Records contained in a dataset
----
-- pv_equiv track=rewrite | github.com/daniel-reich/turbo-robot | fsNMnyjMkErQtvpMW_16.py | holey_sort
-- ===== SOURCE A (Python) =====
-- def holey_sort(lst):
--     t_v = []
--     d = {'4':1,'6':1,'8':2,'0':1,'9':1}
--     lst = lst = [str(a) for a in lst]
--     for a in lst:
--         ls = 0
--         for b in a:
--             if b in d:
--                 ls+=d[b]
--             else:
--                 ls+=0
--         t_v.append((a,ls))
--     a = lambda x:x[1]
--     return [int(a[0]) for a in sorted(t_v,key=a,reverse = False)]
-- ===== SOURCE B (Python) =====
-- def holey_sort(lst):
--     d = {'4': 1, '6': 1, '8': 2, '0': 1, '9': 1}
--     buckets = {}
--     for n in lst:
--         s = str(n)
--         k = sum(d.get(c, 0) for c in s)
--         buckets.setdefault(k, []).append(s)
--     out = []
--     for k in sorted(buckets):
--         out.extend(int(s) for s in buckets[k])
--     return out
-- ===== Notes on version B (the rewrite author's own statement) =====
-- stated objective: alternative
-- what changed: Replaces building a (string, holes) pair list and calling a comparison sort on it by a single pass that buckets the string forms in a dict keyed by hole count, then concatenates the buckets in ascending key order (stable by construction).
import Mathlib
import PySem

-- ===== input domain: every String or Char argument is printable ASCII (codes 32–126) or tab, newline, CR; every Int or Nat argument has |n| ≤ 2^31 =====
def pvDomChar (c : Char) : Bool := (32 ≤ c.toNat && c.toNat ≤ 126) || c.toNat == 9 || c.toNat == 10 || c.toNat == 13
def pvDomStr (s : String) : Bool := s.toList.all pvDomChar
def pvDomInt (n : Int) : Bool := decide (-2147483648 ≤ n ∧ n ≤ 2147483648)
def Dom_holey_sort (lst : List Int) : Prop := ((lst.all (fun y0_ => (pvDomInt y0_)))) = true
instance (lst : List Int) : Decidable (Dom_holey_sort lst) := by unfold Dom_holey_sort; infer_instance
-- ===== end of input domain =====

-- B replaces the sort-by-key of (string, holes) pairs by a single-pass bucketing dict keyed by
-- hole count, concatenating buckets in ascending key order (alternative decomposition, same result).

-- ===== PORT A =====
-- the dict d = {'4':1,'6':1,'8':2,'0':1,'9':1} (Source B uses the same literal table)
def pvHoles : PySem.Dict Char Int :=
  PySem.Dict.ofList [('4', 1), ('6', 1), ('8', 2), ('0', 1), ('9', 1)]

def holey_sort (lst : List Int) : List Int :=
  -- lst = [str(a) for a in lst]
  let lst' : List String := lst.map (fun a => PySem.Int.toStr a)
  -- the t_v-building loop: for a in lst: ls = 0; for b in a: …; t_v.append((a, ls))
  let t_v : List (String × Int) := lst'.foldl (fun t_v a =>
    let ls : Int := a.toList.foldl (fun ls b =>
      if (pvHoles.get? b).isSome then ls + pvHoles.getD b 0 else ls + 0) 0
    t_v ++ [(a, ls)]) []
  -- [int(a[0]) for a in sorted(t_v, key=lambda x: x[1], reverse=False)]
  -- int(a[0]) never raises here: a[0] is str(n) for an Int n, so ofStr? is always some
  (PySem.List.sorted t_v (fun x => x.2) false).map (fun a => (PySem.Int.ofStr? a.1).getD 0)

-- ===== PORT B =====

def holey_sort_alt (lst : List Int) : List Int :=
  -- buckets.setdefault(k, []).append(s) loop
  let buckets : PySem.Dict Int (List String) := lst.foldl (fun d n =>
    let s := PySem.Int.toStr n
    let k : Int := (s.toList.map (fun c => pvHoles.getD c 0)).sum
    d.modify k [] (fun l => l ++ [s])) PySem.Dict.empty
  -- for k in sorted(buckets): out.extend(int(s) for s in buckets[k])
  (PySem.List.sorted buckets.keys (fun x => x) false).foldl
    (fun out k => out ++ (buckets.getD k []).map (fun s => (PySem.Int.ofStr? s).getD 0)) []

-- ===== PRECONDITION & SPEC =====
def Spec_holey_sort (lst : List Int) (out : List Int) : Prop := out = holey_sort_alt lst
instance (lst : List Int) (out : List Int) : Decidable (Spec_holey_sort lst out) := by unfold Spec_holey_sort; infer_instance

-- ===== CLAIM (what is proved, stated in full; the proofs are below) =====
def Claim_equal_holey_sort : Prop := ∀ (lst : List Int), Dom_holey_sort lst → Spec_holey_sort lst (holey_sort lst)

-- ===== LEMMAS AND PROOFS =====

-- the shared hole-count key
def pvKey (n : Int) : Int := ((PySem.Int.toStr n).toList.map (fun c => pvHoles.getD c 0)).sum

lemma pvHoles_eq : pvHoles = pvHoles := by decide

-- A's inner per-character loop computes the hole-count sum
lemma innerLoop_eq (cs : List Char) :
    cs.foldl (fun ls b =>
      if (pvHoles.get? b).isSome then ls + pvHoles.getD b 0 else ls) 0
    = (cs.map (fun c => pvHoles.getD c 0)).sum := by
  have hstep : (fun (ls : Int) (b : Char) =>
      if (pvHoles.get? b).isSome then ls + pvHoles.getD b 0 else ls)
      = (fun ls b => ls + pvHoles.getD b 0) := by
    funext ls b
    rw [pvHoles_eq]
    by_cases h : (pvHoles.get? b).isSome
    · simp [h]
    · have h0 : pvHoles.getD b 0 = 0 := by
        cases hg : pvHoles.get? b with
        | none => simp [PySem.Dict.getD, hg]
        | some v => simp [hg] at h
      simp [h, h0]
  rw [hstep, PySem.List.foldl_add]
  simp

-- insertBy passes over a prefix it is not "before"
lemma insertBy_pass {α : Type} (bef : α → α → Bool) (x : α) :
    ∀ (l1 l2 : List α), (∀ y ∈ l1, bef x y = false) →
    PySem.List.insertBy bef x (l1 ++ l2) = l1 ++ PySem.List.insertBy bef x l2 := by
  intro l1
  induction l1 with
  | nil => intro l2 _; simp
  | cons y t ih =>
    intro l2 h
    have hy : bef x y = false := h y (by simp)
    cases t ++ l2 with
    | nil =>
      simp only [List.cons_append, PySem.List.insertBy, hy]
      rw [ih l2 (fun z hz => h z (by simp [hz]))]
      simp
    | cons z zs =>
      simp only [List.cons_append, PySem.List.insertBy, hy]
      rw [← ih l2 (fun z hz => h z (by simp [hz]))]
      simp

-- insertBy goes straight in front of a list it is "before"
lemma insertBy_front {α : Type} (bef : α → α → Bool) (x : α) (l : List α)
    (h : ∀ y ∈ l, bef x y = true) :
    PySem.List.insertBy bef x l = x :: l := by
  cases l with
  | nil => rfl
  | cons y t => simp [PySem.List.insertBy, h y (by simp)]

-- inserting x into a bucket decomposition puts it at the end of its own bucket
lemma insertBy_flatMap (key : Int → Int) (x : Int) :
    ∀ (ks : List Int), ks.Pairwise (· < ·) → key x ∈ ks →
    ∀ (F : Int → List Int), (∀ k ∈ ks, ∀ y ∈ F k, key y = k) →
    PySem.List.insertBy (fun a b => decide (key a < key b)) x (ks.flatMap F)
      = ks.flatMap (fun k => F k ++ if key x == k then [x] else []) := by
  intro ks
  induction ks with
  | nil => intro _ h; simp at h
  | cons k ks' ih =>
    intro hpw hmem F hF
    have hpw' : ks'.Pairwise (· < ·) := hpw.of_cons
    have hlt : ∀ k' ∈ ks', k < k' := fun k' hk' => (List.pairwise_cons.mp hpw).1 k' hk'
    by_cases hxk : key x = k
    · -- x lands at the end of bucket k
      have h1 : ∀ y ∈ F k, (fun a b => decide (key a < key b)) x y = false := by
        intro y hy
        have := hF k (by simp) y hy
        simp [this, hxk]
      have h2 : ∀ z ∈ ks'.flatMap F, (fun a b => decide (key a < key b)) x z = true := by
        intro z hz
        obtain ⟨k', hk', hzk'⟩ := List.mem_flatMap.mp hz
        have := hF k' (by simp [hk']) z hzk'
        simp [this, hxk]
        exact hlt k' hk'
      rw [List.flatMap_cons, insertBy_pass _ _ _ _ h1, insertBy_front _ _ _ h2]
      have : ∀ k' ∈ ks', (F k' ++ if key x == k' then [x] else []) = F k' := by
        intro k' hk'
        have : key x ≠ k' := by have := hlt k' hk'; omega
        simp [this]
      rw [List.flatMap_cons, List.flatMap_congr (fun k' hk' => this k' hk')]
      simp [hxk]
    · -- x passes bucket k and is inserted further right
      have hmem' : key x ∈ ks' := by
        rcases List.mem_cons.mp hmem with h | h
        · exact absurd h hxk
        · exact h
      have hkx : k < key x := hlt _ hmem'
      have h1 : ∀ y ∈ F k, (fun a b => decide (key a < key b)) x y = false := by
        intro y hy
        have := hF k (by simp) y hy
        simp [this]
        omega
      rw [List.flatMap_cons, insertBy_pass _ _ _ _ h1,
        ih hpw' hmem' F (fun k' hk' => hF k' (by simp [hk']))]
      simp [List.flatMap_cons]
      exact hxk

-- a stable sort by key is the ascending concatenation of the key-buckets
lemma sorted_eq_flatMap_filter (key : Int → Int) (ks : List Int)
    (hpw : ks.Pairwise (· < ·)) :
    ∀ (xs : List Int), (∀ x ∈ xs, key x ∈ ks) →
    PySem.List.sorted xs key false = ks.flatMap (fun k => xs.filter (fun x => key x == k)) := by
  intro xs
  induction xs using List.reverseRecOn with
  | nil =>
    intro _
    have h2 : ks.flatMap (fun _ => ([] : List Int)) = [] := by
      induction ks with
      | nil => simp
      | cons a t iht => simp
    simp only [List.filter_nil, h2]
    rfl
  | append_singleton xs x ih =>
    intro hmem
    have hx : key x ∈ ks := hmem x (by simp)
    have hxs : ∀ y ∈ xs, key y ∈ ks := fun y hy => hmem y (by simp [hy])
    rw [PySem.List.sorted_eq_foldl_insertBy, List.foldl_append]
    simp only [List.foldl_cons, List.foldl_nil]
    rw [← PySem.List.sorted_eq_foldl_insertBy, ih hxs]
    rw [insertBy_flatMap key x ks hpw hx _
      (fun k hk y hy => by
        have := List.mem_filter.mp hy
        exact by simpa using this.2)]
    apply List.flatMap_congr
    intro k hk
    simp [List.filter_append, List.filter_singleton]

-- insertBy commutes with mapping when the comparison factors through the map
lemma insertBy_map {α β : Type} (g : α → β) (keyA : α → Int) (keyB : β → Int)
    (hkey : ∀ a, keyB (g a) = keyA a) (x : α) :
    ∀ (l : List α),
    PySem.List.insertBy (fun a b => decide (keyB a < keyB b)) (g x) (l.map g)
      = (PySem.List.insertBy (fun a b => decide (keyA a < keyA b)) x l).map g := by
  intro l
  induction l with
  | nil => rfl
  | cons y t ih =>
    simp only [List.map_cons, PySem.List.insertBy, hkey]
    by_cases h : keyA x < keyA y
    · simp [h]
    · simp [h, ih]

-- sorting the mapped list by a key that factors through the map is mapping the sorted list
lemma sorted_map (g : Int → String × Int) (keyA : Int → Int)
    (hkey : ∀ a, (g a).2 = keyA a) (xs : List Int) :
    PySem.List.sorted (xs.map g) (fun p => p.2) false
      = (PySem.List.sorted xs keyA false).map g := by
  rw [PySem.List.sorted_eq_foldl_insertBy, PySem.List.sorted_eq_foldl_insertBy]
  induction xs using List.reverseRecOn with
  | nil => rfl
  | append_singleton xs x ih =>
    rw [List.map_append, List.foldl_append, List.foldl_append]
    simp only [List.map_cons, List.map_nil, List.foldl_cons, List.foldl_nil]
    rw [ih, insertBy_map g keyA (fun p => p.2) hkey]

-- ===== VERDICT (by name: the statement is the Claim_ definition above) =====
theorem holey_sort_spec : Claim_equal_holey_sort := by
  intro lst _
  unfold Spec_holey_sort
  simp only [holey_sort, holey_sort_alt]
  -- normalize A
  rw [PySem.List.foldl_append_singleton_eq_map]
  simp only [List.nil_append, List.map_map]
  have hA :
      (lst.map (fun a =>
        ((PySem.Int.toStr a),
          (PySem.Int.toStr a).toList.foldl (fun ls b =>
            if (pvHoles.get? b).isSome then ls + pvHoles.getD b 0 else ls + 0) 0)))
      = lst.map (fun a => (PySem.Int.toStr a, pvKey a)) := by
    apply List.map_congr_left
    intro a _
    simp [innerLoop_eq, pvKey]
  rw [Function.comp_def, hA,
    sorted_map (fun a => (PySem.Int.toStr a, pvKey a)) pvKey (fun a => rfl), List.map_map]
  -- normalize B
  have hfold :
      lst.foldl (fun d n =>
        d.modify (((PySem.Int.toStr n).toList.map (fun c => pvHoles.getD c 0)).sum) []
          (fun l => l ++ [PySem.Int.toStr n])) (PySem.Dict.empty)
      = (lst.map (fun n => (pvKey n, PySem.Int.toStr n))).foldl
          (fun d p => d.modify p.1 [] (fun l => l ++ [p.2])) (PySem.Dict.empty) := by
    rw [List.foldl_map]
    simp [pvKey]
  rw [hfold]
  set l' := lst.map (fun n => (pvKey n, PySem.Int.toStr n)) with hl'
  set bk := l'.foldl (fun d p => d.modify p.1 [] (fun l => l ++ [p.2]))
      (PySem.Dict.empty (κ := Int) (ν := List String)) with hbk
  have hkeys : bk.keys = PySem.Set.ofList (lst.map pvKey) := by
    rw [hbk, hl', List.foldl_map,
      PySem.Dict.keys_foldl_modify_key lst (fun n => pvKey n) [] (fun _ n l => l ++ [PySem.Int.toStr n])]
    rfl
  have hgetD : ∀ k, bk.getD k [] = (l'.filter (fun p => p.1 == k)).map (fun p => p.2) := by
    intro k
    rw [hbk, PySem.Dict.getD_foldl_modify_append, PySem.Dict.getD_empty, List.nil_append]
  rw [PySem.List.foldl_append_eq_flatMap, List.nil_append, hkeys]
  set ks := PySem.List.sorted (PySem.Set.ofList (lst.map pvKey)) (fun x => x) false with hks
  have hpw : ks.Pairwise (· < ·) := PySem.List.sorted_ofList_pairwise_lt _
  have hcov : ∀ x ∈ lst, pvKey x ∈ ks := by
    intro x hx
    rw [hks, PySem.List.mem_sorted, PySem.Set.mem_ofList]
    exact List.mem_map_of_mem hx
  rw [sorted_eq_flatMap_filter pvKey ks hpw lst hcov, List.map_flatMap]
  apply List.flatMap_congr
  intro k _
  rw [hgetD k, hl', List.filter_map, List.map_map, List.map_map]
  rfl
----
■ **EXERCISE PROMPT**:
Look above for the line containing "exact List.mem_map_of_mem hx", then transcribe it and all lines after it through the last, exactly and with nothing else.

■ **TASK RESPONSE**:
    exact List.mem_map_of_mem hx
  rw [sorted_eq_flatMap_filter pvKey ks hpw lst hcov, List.map_flatMap]
  apply List.flatMap_congr
  intro k _
  rw [hgetD k, hl', List.filter_map, List.map_map, List.map_map]
  rfl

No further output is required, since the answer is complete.